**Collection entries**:
-- pv_equiv track=rewrite | github.com/JamesZwq/nclique | pivoter/proj1/autotest_out_q2/5461235_q2_autotest.py | get_k_core
-- ===== SOURCE A (Python) =====
-- from collections import deque
-- from collections import deque, defaultdict
--
-- def get_k_core(adj, k):
--     """Extract k-core from subgraph"""
--     degree = {u: len(adj[u]) for u in adj}
--     q = deque([u for u in adj if degree[u] < k])
--     removed = set()
--
--     while q:
--         u = q.popleft()
--         removed.add(u)
--         for v in adj[u]:
--             if v not in removed:
--                 degree[v] -= 1
--                 if degree[v] == k - 1:
--                     q.append(v)
--
--     return set(adj.keys()) - removed
-- ===== SOURCE B (Python) =====
-- def get_k_core(adj, k):
--     """Extract k-core from subgraph"""
--     alive = set(adj)
--     while True:
--         doomed = {u for u in alive
--                   if sum(1 for v in adj[u] if v in alive) < k}
--         if not doomed:
--             return alive
--         alive -= doomed
-- ===== Notes on version B (the rewrite author's own statement) =====
-- stated objective: alternative
-- what changed: Replaces A's degree-decrement worklist (deque plus a mutable degree dict) by a naive fixed-point peeling that on each pass rescans the whole alive set, removes every vertex whose surviving-neighbour count is below k, and stops when a pass removes nothing; Pre_ admits every input with k <= 0 and otherwise restricts to symmetric adjacency (each edge listed with equal multiplicity in both endpoints' lists), the natural undirected-subgraph domain, since on asymmetric input with k > 0 A either raises KeyError or returns values driven by its asymmetric in-degree-decrement bookkeeping.
-- outside the precondition, e.g. on get_k_core({0: [1], 1: []}, 1): A returns {0}, B returns set(); on get_k_core({0: [5]}, 1): A returns {0}, B returns set()
import Mathlib
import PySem

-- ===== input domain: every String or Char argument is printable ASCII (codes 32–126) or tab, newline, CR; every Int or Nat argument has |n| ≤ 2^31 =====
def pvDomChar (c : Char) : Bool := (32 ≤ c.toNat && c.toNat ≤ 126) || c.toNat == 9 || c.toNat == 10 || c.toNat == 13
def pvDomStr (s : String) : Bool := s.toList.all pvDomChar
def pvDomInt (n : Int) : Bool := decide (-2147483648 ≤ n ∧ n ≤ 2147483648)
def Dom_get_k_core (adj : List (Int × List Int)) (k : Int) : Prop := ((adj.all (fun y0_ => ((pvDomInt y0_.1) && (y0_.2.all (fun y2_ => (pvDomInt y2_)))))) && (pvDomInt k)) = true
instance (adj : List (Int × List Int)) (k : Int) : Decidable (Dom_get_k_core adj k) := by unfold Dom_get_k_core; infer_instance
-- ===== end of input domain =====

-- B replaces A's degree-decrement worklist (deque + mutable degree map) by a naive
-- fixed-point peeling that rescans the alive set each pass; objective: alternative
-- (genuinely different algorithm of similar size, not faster).

-- ===== PORT A =====
-- inner 'for v in adj[u]' body: decrement surviving neighbours, queue those hitting k-1.
-- 'degree[v] -= 1' raises KeyError in Python when v is not a key; the port's 'modify' is
-- exact whenever v IS a key, which Pre_get_k_core guarantees for every neighbour.
def aInner (k : Int) (removed : PySem.Set Int) (st : PySem.Dict Int Int × List Int) (v : Int) :
    PySem.Dict Int Int × List Int :=
  if PySem.Set.contains removed v then st
  else
    let deg2 := st.1.modify v 0 (fun x => x - 1)
    if deg2.getD v 0 == k - 1 then (deg2, st.2 ++ [v]) else (deg2, st.2)

-- 'while q:' loop; the fuel only makes the recursion total (each pop adds a fresh key to
-- removed, so d.keys.length + 1 iterations are never exhausted — proved in pv_aLoop_spec).
def aLoop (k : Int) (d : PySem.Dict Int (List Int)) :
    Nat → PySem.Dict Int Int → List Int → PySem.Set Int → PySem.Set Int
  | 0, _degree, _q, removed => removed
  | fuel + 1, degree, q, removed =>
    match q with
    | [] => removed
    | u :: q' =>
      let removed' := PySem.Set.add removed u
      let st := (d.getD u []).foldl (aInner k removed') (degree, q')
      aLoop k d fuel st.1 st.2 removed'

def get_k_core (adj : List (Int × List Int)) (k : Int) : List Int :=
  let d := PySem.Dict.ofList adj
  let degree : PySem.Dict Int Int :=
    d.keys.foldl (fun dd u => dd.insert u ((d.getD u []).length : Int)) PySem.Dict.empty
  let q := d.keys.filter (fun u => decide (degree.getD u 0 < k))
  let removed := aLoop k d (d.keys.length + 1) degree q PySem.Set.empty
  PySem.Set.diff (PySem.Set.ofList d.keys) removed

-- ===== PORT B =====
-- termination helper for the peeling loop (cited by bLoop's decreasing_by)
theorem pv_diff_length_lt {s t : PySem.Set Int} (h : ∃ x ∈ s, x ∈ t) :
    (PySem.Set.diff s t).length < s.length := by
  have hd : PySem.Set.diff s t = s.filter (fun x => !(PySem.Set.contains t x)) := rfl
  rw [hd, List.length_filter_lt_length_iff_exists]
  obtain ⟨x, hx, hxt⟩ := h
  exact ⟨x, hx, by simp [PySem.Set.contains_eq_listContains] at *; simpa using hxt⟩

-- the set comprehension 'doomed = {u for u in alive if sum(1 for v in adj[u] if v in alive) < k}'
def bDoomed (d : PySem.Dict Int (List Int)) (k : Int) (alive : PySem.Set Int) : PySem.Set Int :=
  alive.filter (fun u =>
    decide ((((d.getD u []).countP (fun v => PySem.Set.contains alive v)) : Int) < k))

def bLoop (d : PySem.Dict Int (List Int)) (k : Int) (alive : PySem.Set Int) : PySem.Set Int :=
  if (bDoomed d k alive).isEmpty then alive
  else bLoop d k (PySem.Set.diff alive (bDoomed d k alive))
termination_by alive.length
decreasing_by
  rename_i hne
  apply pv_diff_length_lt
  obtain ⟨x, hx⟩ := List.exists_mem_of_ne_nil _ (by simpa [List.isEmpty_iff] using hne)
  exact ⟨x, (List.mem_filter.mp hx).1, hx⟩

def get_k_core_alt (adj : List (Int × List Int)) (k : Int) : List Int :=
  let d := PySem.Dict.ofList adj
  bLoop d k (PySem.Set.ofList d.keys)

-- ===== PRECONDITION & SPEC =====
-- Pre_ admits every input with k ≤ 0 (nothing is ever peeled) and otherwise restricts to
-- symmetric adjacency (each edge listed with equal multiplicity in both endpoints' lists),
-- the natural undirected-subgraph domain of a k-core routine: outside it A either raises
-- KeyError (a peeled vertex with a neighbour that is not a key of adj) or returns values
-- driven by its asymmetric in-degree-decrement bookkeeping.
def Pre_get_k_core (adj : List (Int × List Int)) (k : Int) : Prop :=
  k ≤ 0 ∨ ∀ u ∈ (PySem.Dict.ofList adj).keys,
    ∀ v ∈ (PySem.Dict.ofList adj).getD u [],
      ((PySem.Dict.ofList adj).getD u []).count v = ((PySem.Dict.ofList adj).getD v []).count u
instance (adj : List (Int × List Int)) (k : Int) : Decidable (Pre_get_k_core adj k) := by
  unfold Pre_get_k_core; infer_instance

def pvWitness_get_k_core : (List (Int × List Int)) × Int := ([(0, [1, 2]), (1, [0, 2]), (2, [0, 1])], 2)

def Spec_get_k_core (adj : List (Int × List Int)) (k : Int) (out : List Int) : Prop := out = get_k_core_alt adj k
instance (adj : List (Int × List Int)) (k : Int) (out : List Int) : Decidable (Spec_get_k_core adj k out) := by unfold Spec_get_k_core; infer_instance

-- ===== CLAIM (what is proved, stated in full; the proofs are below) =====
def Claim_equal_get_k_core : Prop := ∀ (adj : List (Int × List Int)) (k : Int), Dom_get_k_core adj k → Pre_get_k_core adj k → Spec_get_k_core adj k (get_k_core adj k)

-- ===== LEMMAS AND PROOFS =====

-- surviving degree of u once the vertices of R are removed (multiplicity counted)
def pvDeg (d : PySem.Dict Int (List Int)) (R : List Int) (u : Int) : Int :=
  (((d.getD u []).countP (fun v => decide (v ∉ R))) : Int)

-- S is a k-core candidate: inside the key set, every member keeps degree ≥ k within S
def pvGood (d : PySem.Dict Int (List Int)) (k : Int) (S : List Int) : Prop :=
  (∀ x ∈ S, x ∈ d.keys) ∧ ∀ u ∈ S, k ≤ (((d.getD u []).countP (fun v => decide (v ∈ S))) : Int)

lemma pv_nodup_length_le {l l2 : List Int} (h : l.Nodup) (hs : ∀ x ∈ l, x ∈ l2) :
    l.length ≤ l2.length := by
  classical
  calc l.length = l.toFinset.card := (List.toFinset_card_of_nodup h).symm
  _ ≤ l2.toFinset.card := Finset.card_le_card (by intro x hx; simp only [List.mem_toFinset] at *; exact hs x hx)
  _ ≤ l2.length := l2.toFinset_card_le

lemma pv_getD_nil_of_not_mem_keys (d : PySem.Dict Int (List Int)) (u : Int) (h : u ∉ d.keys) :
    d.getD u [] = [] := by
  apply PySem.Dict.getD_of_not_contains
  rw [← Bool.not_eq_true]
  intro hc
  exact h ((PySem.Dict.contains_iff_mem_keys d u).mp hc)

lemma pv_mem_keys_of_getD_ne_nil (d : PySem.Dict Int (List Int)) (v : Int)
    (h : d.getD v [] ≠ []) : v ∈ d.keys := by
  by_contra hv
  exact h (pv_getD_nil_of_not_mem_keys d v hv)

-- Pre_ gives unconditional multiplicity symmetry
lemma pv_sym_of_pre (adj : List (Int × List Int))
    (hpre : ∀ u ∈ (PySem.Dict.ofList adj).keys,
      ∀ v ∈ (PySem.Dict.ofList adj).getD u [],
        ((PySem.Dict.ofList adj).getD u []).count v = ((PySem.Dict.ofList adj).getD v []).count u) :
    ∀ u v : Int, ((PySem.Dict.ofList adj).getD u []).count v = ((PySem.Dict.ofList adj).getD v []).count u := by
  intro u v
  set d := PySem.Dict.ofList adj with hd
  by_cases hv : v ∈ d.keys
  · by_cases huin : u ∈ d.getD v []
    · exact (hpre v hv u huin).symm
    · rw [List.count_eq_zero.mpr huin]
      by_cases hu : u ∈ d.keys
      · by_cases hvin : v ∈ d.getD u []
        · have h1 := hpre u hu v hvin
          rw [List.count_eq_zero.mpr huin] at h1
          exact h1
        · rw [List.count_eq_zero.mpr hvin]
      · rw [pv_getD_nil_of_not_mem_keys d u hu]; simp
  · rw [pv_getD_nil_of_not_mem_keys d v hv]
    simp only [List.count_nil]
    by_cases hu : u ∈ d.keys
    · by_cases hvin : v ∈ d.getD u []
      · have h1 := hpre u hu v hvin
        rw [pv_getD_nil_of_not_mem_keys d v hv] at h1
        simp only [List.count_nil] at h1
        exact h1
      · rw [List.count_eq_zero.mpr hvin]
    · rw [pv_getD_nil_of_not_mem_keys d u hu]; simp

-- under symmetry every listed neighbour is itself a key
lemma pv_nbr (d : PySem.Dict Int (List Int))
    (hsym : ∀ u v : Int, (d.getD u []).count v = (d.getD v []).count u) :
    ∀ u : Int, ∀ v ∈ d.getD u [], v ∈ d.keys := by
  intro u v hv
  apply pv_mem_keys_of_getD_ne_nil
  intro hnil
  have h1 := hsym u v
  rw [hnil] at h1
  simp only [List.count_nil] at h1
  have := List.count_pos_iff.mpr hv
  omega

lemma pv_countP_remove (l R : List Int) (u : Int) (hu : u ∉ R) :
    l.countP (fun v => decide (v ∉ R)) = l.countP (fun v => decide (v ∉ R ++ [u])) + l.count u := by
  induction l with
  | nil => simp
  | cons a l ih =>
    simp only [List.countP_cons, List.count_cons, List.mem_append, List.mem_singleton]
    by_cases ha : a ∈ R <;> by_cases hau : a = u <;> subst_eqs <;> simp_all <;> omega

-- a nodup sublist of a nodup list is recovered by filtering on membership
lemma pv_filter_mem_of_sublist {s l : List Int} (h : s.Sublist l) (hnd : l.Nodup) :
    l.filter (fun x => decide (x ∈ s)) = s := by
  induction h with
  | slnil => simp
  | cons a h ih =>
    rename_i s' l₂
    have hal : a ∉ l₂ := (List.nodup_cons.mp hnd).1
    have has : a ∉ s' := fun hs => hal (h.subset hs)
    simp only [List.filter_cons, decide_eq_true_eq]
    rw [if_neg (by simpa using has)]
    exact ih hnd.of_cons
  | cons₂ a h ih =>
    rename_i s' l₂
    have hal : a ∉ l₂ := (List.nodup_cons.mp hnd).1
    simp only [List.filter_cons, List.mem_cons, decide_eq_true_eq]
    rw [if_pos (by simp)]
    congr 1
    have hcg : List.filter (fun x => decide (x = a ∨ x ∈ s')) l₂
        = List.filter (fun x => decide (x ∈ s')) l₂ :=
      List.filter_congr (fun x hx => by
        have hxa : x ≠ a := fun he => hal (he ▸ hx)
        simp [hxa])
    rw [hcg, ih hnd.of_cons]
theorem toNat_HW (w : Int) (hw : 1 ≤ w) (a : ℕ) :
    ((a : Int) - w + 1).toNat = a + 1 - w.toNat := by omega
theorem toNat_HW2 (w : Int) (hw : 1 ≤ w) (a : ℕ) :
    ((a : Int) - (w - 1)).toNat = a + 1 - w.toNat := by omega
theorem toNat_pred (a : ℕ) : ((a : Int) - 1).toNat = a - 1 := by omega
theorem toNat_sub_one_add (a b : ℕ) : ((a : Int) - (1 + (b : Int))).toNat = a - (1 + b) := by omega
theorem toNat_cast_add_one (a : ℕ) : ((a : Int) + 1).toNat = a + 1 := by omega
theorem toNat_min (x y : Int) : (min x y).toNat = min x.toNat y.toNat := by omega

theorem TT_window (opp w : Int) (hw : 1 ≤ w) (f : ℕ → Int) :
    TT opp w f w.toNat = ind opp w ((List.range w.toNat).map f) := by
  rw [TT, show w.toNat + 1 - w.toNat = 1 from by omega, Finset.sum_range_one, win_zero]

theorem min_facts (X Y : ℕ) :
    min X Y ≤ X ∧ min X Y ≤ Y ∧ (min X Y = X ∨ min X Y = Y) :=
  ⟨Nat.min_le_left X Y, Nat.min_le_right X Y, min_choice X Y⟩

theorem regroup1 (F : ℕ → ℕ → Int) (Hn Wn wn : ℕ) (hwn : 1 ≤ wn) :
    ((∑ c ∈ Finset.range Wn, ∑ j ∈ Finset.range (min Hn (Wn - c) + 1 - wn), F j (c + j))
      + ∑ r ∈ Finset.range (Hn - 1), ∑ j ∈ Finset.range (min (Hn - (1 + r)) Wn + 1 - wn),
          F (1 + r + j) j)
    = ∑ k ∈ Finset.range (Hn + 1 - wn), ∑ c ∈ Finset.range (Wn + 1 - wn), F k c := by
  rw [← Finset.sum_product' (Finset.range (Hn + 1 - wn)) (Finset.range (Wn + 1 - wn))
    (fun k c => F k c)]
  rw [← Finset.sum_filter_add_sum_filter_not
    (Finset.range (Hn + 1 - wn) ×ˢ Finset.range (Wn + 1 - wn)) (fun p => p.1 ≤ p.2)
    (fun p => F p.1 p.2)]
  congr 1
  · rw [Finset.sum_sigma' (Finset.range Wn)
      (fun c => Finset.range (min Hn (Wn - c) + 1 - wn)) (fun c j => F j (c + j))]
    refine Finset.sum_nbij' (fun p => (p.2, p.1 + p.2)) (fun p => ⟨p.2 - p.1, p.1⟩)
      ?_ ?_ ?_ ?_ ?_
    · rintro ⟨c, j⟩ ha
      simp only [Finset.mem_sigma, Finset.mem_range] at ha
      simp only [Finset.mem_filter, Finset.mem_product, Finset.mem_range]
      obtain ⟨m1, m2, m3⟩ := min_facts Hn (Wn - c)
      rcases m3 with m3 | m3 <;> simp only [m3] at * <;> omega
    · rintro ⟨k, c2⟩ hp
      simp only [Finset.mem_filter, Finset.mem_product, Finset.mem_range] at hp
      simp only [Finset.mem_sigma, Finset.mem_range]
      obtain ⟨m1, m2, m3⟩ := min_facts Hn (Wn - (c2 - k))
      rcases m3 with m3 | m3 <;> simp only [m3] at * <;> omega
    · rintro ⟨c, j⟩ ha
      simp only [Finset.mem_sigma, Finset.mem_range] at ha
      simp only [Sigma.mk.injEq, heq_eq_eq]
      exact ⟨by omega, trivial⟩
    · rintro ⟨k, c2⟩ hp
      simp only [Finset.mem_filter, Finset.mem_product, Finset.mem_range] at hp
      simp only [Prod.mk.injEq]
      exact ⟨trivial, by omega⟩
    · rintro ⟨c, j⟩ _
      rfl
  · rw [Finset.sum_sigma' (Finset.range (Hn - 1))
      (fun r => Finset.range (min (Hn - (1 + r)) Wn + 1 - wn)) (fun r j => F (1 + r + j) j)]
    refine Finset.sum_nbij' (fun p => (1 + p.1 + p.2, p.2)) (fun p => ⟨p.1 - p.2 - 1, p.2⟩)
      ?_ ?_ ?_ ?_ ?_
    · rintro ⟨r, j⟩ ha
      simp only [Finset.mem_sigma, Finset.mem_range] at ha
      simp only [Finset.mem_filter, Finset.mem_product, Finset.mem_range]
      obtain ⟨m1, m2, m3⟩ := min_facts (Hn - (1 + r)) Wn
      rcases m3 with m3 | m3 <;> simp only [m3] at * <;> omega
    · rintro ⟨k, c2⟩ hp
      simp only [Finset.mem_filter, Finset.mem_product, Finset.mem_range] at hp
      simp only [Finset.mem_sigma, Finset.mem_range]
      obtain ⟨m1, m2, m3⟩ := min_facts (Hn - (1 + (k - c2 - 1))) Wn
      rcases m3 with m3 | m3 <;> simp only [m3] at * <;> omega
    · rintro ⟨r, j⟩ ha
      simp only [Finset.mem_sigma, Finset.mem_range] at ha
      simp only [Sigma.mk.injEq, heq_eq_eq]
      exact ⟨by omega, trivial⟩
    · rintro ⟨k, c2⟩ hp
      simp only [Finset.mem_filter, Finset.mem_product, Finset.mem_range] at hp
      simp only [Prod.mk.injEq]
      exact ⟨by omega, trivial⟩
    · rintro ⟨r, j⟩ _
      rfl
-- pv_equiv track=rewrite | github.com/MarkZakelj/text_to_audio_alignment | main_decode.py | merge_vocab_str
-- ===== SOURCE A (Python) =====
-- def min_segment(segments, size_function):
--     min_idx = 0
--     min_size = size_function(segments[0])
--     for i, seg in enumerate(segments):
--         size = size_function(seg)
--         if size < min_size:
--             min_idx = i
--             min_size = size
--     return segments[min_idx], min_idx
--
-- def merge_vocab_str(vocab_str, min_len=4):
--     left, right = -1, 1
--     tmp_segments = [e for e in vocab_str]
--     min_seg, min_idx = min_segment(tmp_segments, len)
--     while len(min_seg) < min_len and len(tmp_segments) > 1:
--         if min_idx == 0:
--             direction = right
--         elif min_idx == len(tmp_segments) - 1:
--             direction = left
--         else:
--             left_size = len(tmp_segments[min_idx - 1])
--             right_size = len(tmp_segments[min_idx + 1])
--             if left_size < right_size:
--                 direction = left
--             else:
--                 direction = right
--         first, second = min_idx, min_idx + direction  # if direction == right
--         if direction == left:
--             first, second = second, first
--         tmp_segments[first] = tmp_segments[first] + ' ' + tmp_segments[second]
--         del tmp_segments[second]
--         min_seg, min_idx = min_segment(tmp_segments, len)
--     return tmp_segments
-- ===== SOURCE B (Python) =====
-- def merge_vocab_str(vocab_str, min_len=4):
--     # Round-based sweep: each round merges EVERY segment of the current minimum
--     # length in one left-to-right pass (the global minimum never decreases, and
--     # segments left of the sweep pointer are always longer than it, so each merge
--     # target coincides with A's leftmost argmin).
--     segs = list(vocab_str)
--     m = min(len(s) for s in segs)
--     while m < min_len and len(segs) > 1:
--         i = 0
--         while i < len(segs) and len(segs) > 1:
--             if len(segs[i]) != m:
--                 i += 1
--             elif i == 0 or (i + 1 < len(segs) and len(segs[i - 1]) >= len(segs[i + 1])):
--                 segs[i] = segs[i] + ' ' + segs[i + 1]
--                 del segs[i + 1]
--                 i += 1
--             else:
--                 segs[i - 1] = segs[i - 1] + ' ' + segs[i]
--                 del segs[i]
--         m = min(len(s) for s in segs)
--     return segs
-- ===== Notes on version B (the rewrite author's own statement) =====
-- stated objective: faster
-- what changed: A rescans the whole list for the argmin after every single merge; B works in rounds: it computes the current minimum length once per round and then merges EVERY minimum-length segment in one left-to-right sweep with a moving pointer (valid because the global minimum never decreases and everything left of the pointer is strictly longer), so the scan cost is amortized over many merges.
import Mathlib
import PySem
theorem gfold (K N : Nat) (AA AB inv : Int) (hA : Int.ModEq 998244353 AA AB) (hN : 1 ≤ N) :
    ∀ (M : Nat), M + 1 ≤ K → ∀ (lst p : Array Int) (s : Int), GInv K N M lst.toList p.toList s →
    GInv K N 0 (((PySem.List.pyRange 0 (M : Int)).reverse).foldl (gameA_step (N : Int) (K : Int) AA inv) lst).toList
      (((((PySem.List.pyRange 0 (M : Int)).reverse).foldl (gameB_step (N : Int) (K : Int) AB inv) (p, s)).1).toList)
      ((((PySem.List.pyRange 0 (M : Int)).reverse).foldl (gameB_step (N : Int) (K : Int) AB inv) (p, s)).2) := by
  intro M
  induction M with
  | zero =>
    intro _ lst p s h
    rw [show ((0:Nat):Int) = 0 by norm_num, PySem.List.pyRange_one_eq_nil (le_refl 0)]
    simpa using h
  | succ M ih =>
    intro hM1 lst p s h
    rw [show ((M+1:Nat):Int) = (M:Int) + 1 by omega,
      PySem.List.pyRange_one_succ_right (by positivity), List.reverse_append]
    simp only [List.reverse_singleton, List.singleton_append, List.foldl_cons]
    have hstep := gstep K N M AA AB inv hA hN (by omega) lst p s h
    have hres := ih (by omega) (gameA_step (N:Int) (K:Int) AA inv lst (M:Int))
      ((gameB_step (N:Int) (K:Int) AB inv (p, s) (M:Int)).1)
      ((gameB_step (N:Int) (K:Int) AB inv (p, s) (M:Int)).2) hstep
    simpa using hres

theorem getD_replicate_zero (L j : Nat) : (List.replicate L (0:Int)).getD j 0 = 0 := by
  simp [List.getD, List.getElem?_replicate]
  split <;> rfl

**Task**: On how many lines above does the word "refine" appear? Only the number should be given.

**Answer to the problem**: 2